Diversifying Content Across Social Media Platforms

Diversifying Content Across Social Media Platforms

Maggie Clarke (California State University – Dominguez Hills, USA) and Jillian Eslami (California State University – Dominguez Hills, USA)
DOI: 10.4018/978-1-5225-8097-3.ch004

Abstract

In this chapter, the authors describe how a committee of librarians' project to revamp the social media presence at a public comprehensive university library has helped foster deeper student engagement. By temporarily restructuring the library social media committee into subcommittees and assigning each one a single social media platform, librarians were able to develop stronger understanding of the content, norms, and audience of each platform and create more diverse and targeted content for each. This change has resulted in increased interaction with students across all platforms leading to higher attendance at library events. Preliminary findings also suggest that increased student engagement has the potential to illuminate opportunities for partnership across campus.
Chapter Preview
Top

Introduction

Social media has a huge presence in students’ lives. With students increasingly invested in an ever-changing social media landscape, librarians concerned with meeting students at their point of need cannot ignore the importance of social media. This constantly evolving mode of communication is now an essential way for academic libraries to connect with their students, faculty, and the larger academic community. At the same time the need for academic libraries to demonstrate their value, often by quantifying their impact on student success, makes it increasingly important that libraries take measures to maintain their visibility in the campus community and in students’ academic lives.
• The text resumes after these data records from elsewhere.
theorem add_mines_alt_eq (mf : List (List String)) (mines : List (List Int)) :
    add_mines_alt mf mines =
      pvMapEnum (fun i row =>
        ((PySem.List.enumerate row 0).foldl (pvScanStep (pvDiff (mf.length : Int) i row mines))
          ((0 : Int), ([] : List String))).2) mf := rfl

-- membership-of-the-prefix-sum predicate: does m's (clamped) interval contain [k-1, k)?
def pvPrefP (rows L i k : Int) (m : List Int) : Bool :=
  decide (pvM m 0 ≤ i) && decide (i < rows - pvM m 1) &&
  decide (pvLo m < pvHi L m) && decide (pvLo m < k) && decide (k ≤ pvHi L m)

-- basic pvMapEnum facts
theorem length_pvMapEnum {α β : Type} (f : Int → α → β) (xs : List α) :
    (pvMapEnum f xs).length = xs.length := by
  simp [pvMapEnum, PySem.List.length_enumerate]

theorem getElem_pvMapEnum {α β : Type} (f : Int → α → β) (xs : List α) (k : Nat)
    (hk : k < xs.length) :
    (pvMapEnum f xs)[k]'(by simpa [length_pvMapEnum] using hk) = f (k : Int) xs[k] := by
  simp [pvMapEnum, PySem.List.getElem_enumerate]

theorem pvMapEnum_id {α : Type} (xs : List α) : pvMapEnum (fun _ x => x) xs = xs := by
  rw [pvMapEnum]
  exact PySem.List.map_snd_enumerate xs 0

theorem pvMapEnum_congr {α β : Type} {f g : Int → α → β} (xs : List α)
    (h : ∀ (k : Nat) (hk : k < xs.length), f (k : Int) (xs[k]'hk) = g (k : Int) (xs[k]'hk)) :
    pvMapEnum f xs = pvMapEnum g xs := by
  apply List.ext_getElem (by simp [length_pvMapEnum])
  intro k h1 h2
  have hk : k < xs.length := by simpa [length_pvMapEnum] using h1
  rw [getElem_pvMapEnum f xs k hk, getElem_pvMapEnum g xs k hk]
  exact h k hk

theorem pvMapEnum_comp {α β γ : Type} (f : Int → α → β) (g : Int → β → γ) (xs : List α) :
    pvMapEnum g (pvMapEnum f xs) = pvMapEnum (fun i x => g i (f i x)) xs := by
  apply List.ext_getElem (by simp [length_pvMapEnum])
  intro k h1 h2
  have hk : k < xs.length := by simpa [length_pvMapEnum] using h1
  rw [getElem_pvMapEnum g _ k (by simpa [length_pvMapEnum] using hk),
    getElem_pvMapEnum f xs k hk, getElem_pvMapEnum (fun i x => g i (f i x)) xs k hk]

-- iterating pvBump n times is rendering with count n
theorem pvBump_iterate (s : String) (n : Nat) : pvBump^[n] s = pvRenderI s (n : Int) := by
  induction n with
  | zero => simp [pvRenderI]
  | succ n ih =>
    rw [Function.iterate_succ_apply', ih]
    by_cases h1 : s = "."
    · subst h1
      rcases Nat.eq_zero_or_pos n with h | h
      · subst h; simp [pvRenderI, pvBump]
      · by_cases h3 : n = 1
        · subst h3; simp [pvRenderI, pvBump]
        · have h4 : (1:Int) < n := by omega
          have h0 : ¬ n = 0 := by omega
          have hI : ¬ ((n:Int) + 1 = 0) := by omega
          simp [pvRenderI, pvBump, h4, h0, hI, h]
    · by_cases h2 : s = "x"
      · subst h2
        rcases Nat.eq_zero_or_pos n with h | h
        · subst h; simp [pvRenderI, pvBump]
        · have h0 : ¬ n = 0 := by omega
          have hI : ¬ ((n:Int) + 1 = 0) := by omega
          simp [pvRenderI, pvBump, h0, hI]
      · simp [pvRenderI, pvBump, h1, h2]

theorem pvBump_render (s : String) (n : Nat) :
    pvBump (pvRenderI s (n : Int)) = pvRenderI s ((n : Int) + 1) := by
  have h1 := pvBump_iterate s n
  have h2 := pvBump_iterate s (n + 1)
  rw [Function.iterate_succ_apply', h1] at h2
  rw [h2]; push_cast; ring_nf

-- === B-side: the difference array accumulates interval indicators ===

-- adding v at position a shifts every prefix sum that passes a by v
theorem sum_take_set_add (d : List Int) (a k : Nat) (v : Int) (ha : a < d.length) :
    ((d.set a (d[a] + v)).take k).sum = (d.take k).sum + if a < k then v else 0 := by
  induction d generalizing a k with
  | nil => simp at ha
  | cons x xs ih =>
    cases a with
    | zero =>
      cases k with
      | zero => simp
      | succ k => simp [List.take_succ_cons, List.sum_cons]; ring
    | succ a =>
      cases k with
      | zero => simp
      | succ k =>
        simp only [List.set_cons_succ, List.take_succ_cons, List.sum_cons, List.getElem_cons_succ]
        rw [ih a k (by simpa using ha)]
        have h5 : a + 1 < k + 1 ↔ a < k := by omega
        simp [h5]
        ring

theorem pvDiffStep_length (rows i width : Int) (d : List Int) (m : List Int) :
    (pvDiffStep rows i width d m).length = d.length := by
  unfold pvDiffStep
  dsimp only
  split_ifs <;> simp [PySem.List.length_pySetD]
As Clark and Melancon observed, social media has changed marketing into an interactive media which encourages “two-way conversations (Clark & Melancon, 2013, p. 132). Social media allows academic libraries to both tell students about events and resources and invite student response at various levels. This chapter will describe how the University Library at California State University Dominguez Hills (CSUDH) is using social media to more effectively facilitate these interactions in support of the library’s Vision. CSUDH University Library defines its Vision as the desire to:

  • Be the center of intellectual and creative life at CSUDH, facilitating teaching, learning, research, intellectual inquiry, and curiosity.

  • Be an innovative, collaborative, inclusive, and flexible organization that provides responsive, learner-centered services and technologies that meet the evolving information, curricular, and research needs of CSUDH students, faculty, and staff and the surrounding community.
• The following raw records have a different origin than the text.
-- pv_equiv track=rewrite | github.com/JacksonJW/practice-problems-interview-prep | leetcode/python3/find_frequency.py | count_occurrences_left_and_right
-- ===== SOURCE A (Python) =====
-- def count_occurrences_left_and_right(index, arr, num):
--     if index == -1:
--         return 0
--
--     # check left
--     count = 1
--     left = index-1
--     while left >= 0 and arr[left] == num:
--         count += 1
--         left -= 1
--
--     # check right
--     right = index+1
--     while right < len(arr) and arr[right] == num:
--         count += 1
--         right += 1
--
--     return count
-- ===== SOURCE B (Python) =====
-- def count_occurrences_left_and_right(index, arr, num):
--     if index == -1:
--         return 0
--     # forward pass over the whole prefix: streak = length of num-run ending at i
--     streak_left = 0
--     for i in range(index):
--         streak_left = streak_left + 1 if arr[i] == num else 0
--     # backward pass over the whole suffix: streak = length of num-run starting at i
--     streak_right = 0
--     for i in reversed(range(index + 1, len(arr))):
--         streak_right = streak_right + 1 if arr[i] == num else 0
--     return 1 + streak_left + streak_right
-- ===== Notes on version B (the rewrite author's own statement) =====
-- stated objective: alternative
-- what changed: Replaces A's two outward early-exit walks from the index by a full forward pass over the prefix and a full backward pass over the suffix, each maintaining a resetting run-length (streak) accumulator.
import Mathlib
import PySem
  • Provide vibrant, welcoming, and engaging learner-centered physical and virtual spaces [emphasis ours] that facilitate innovation, collaboration, and boundary-free access to information. (CSUDH, 2018)

In the spirit of innovation, flexibility, and centering learners embedded in this Vision, the University Library makes it a priority to meet students where they are. Students who cannot come to campus and visit the library in person, who are enrolled in distance education programs, or who suffer from library anxiety, all have the option of accessing help from a librarian online via chat reference, virtual research consultation meetings, or library email. It is the authors’ hope that the library’s social media presence will function not only as a marketing tool but as an extension of the library’s virtual spaces. Social media includes all students who follow-- regardless of if they are on campus students can read a tweet or see a post on Instagram. Students can access the library and its various social platforms at their leisure, and decide whether they want to utilize a resource or attend an event. They can also learn more about the library’s resources and services without having to visit in person or consciously choose to seek out that information on our website. Using social media in this way has the potential to bridge the gap between feeling comfortable in the library and avoiding it due to library anxiety. A student may be less inclined to talk to other students in person about a library event, a book, or a resource, but have no qualms about posting or replying to a comment on Twitter or Facebook. The usage of social media goes beyond advertisement and promotion of the library to engage and support the students as well (Mellon, 2015).

In this chapter, the authors will describe how a project to revamp the social media presence by a committee of librarians at a public comprehensive university library beginning in January 2018 has helped increase attendance at library related events and fostered deeper student engagement. By restructuring the library social media committee into smaller groups and assigning each one a single social media platform, the different accounts have evolved unique voices suited to the content, norms, and audience of each platform. The decision to offer different information across each, or the same information in a variety of ways, allows the committee to better tailor the content on each platform to its audience based on students’ feedback and engagement.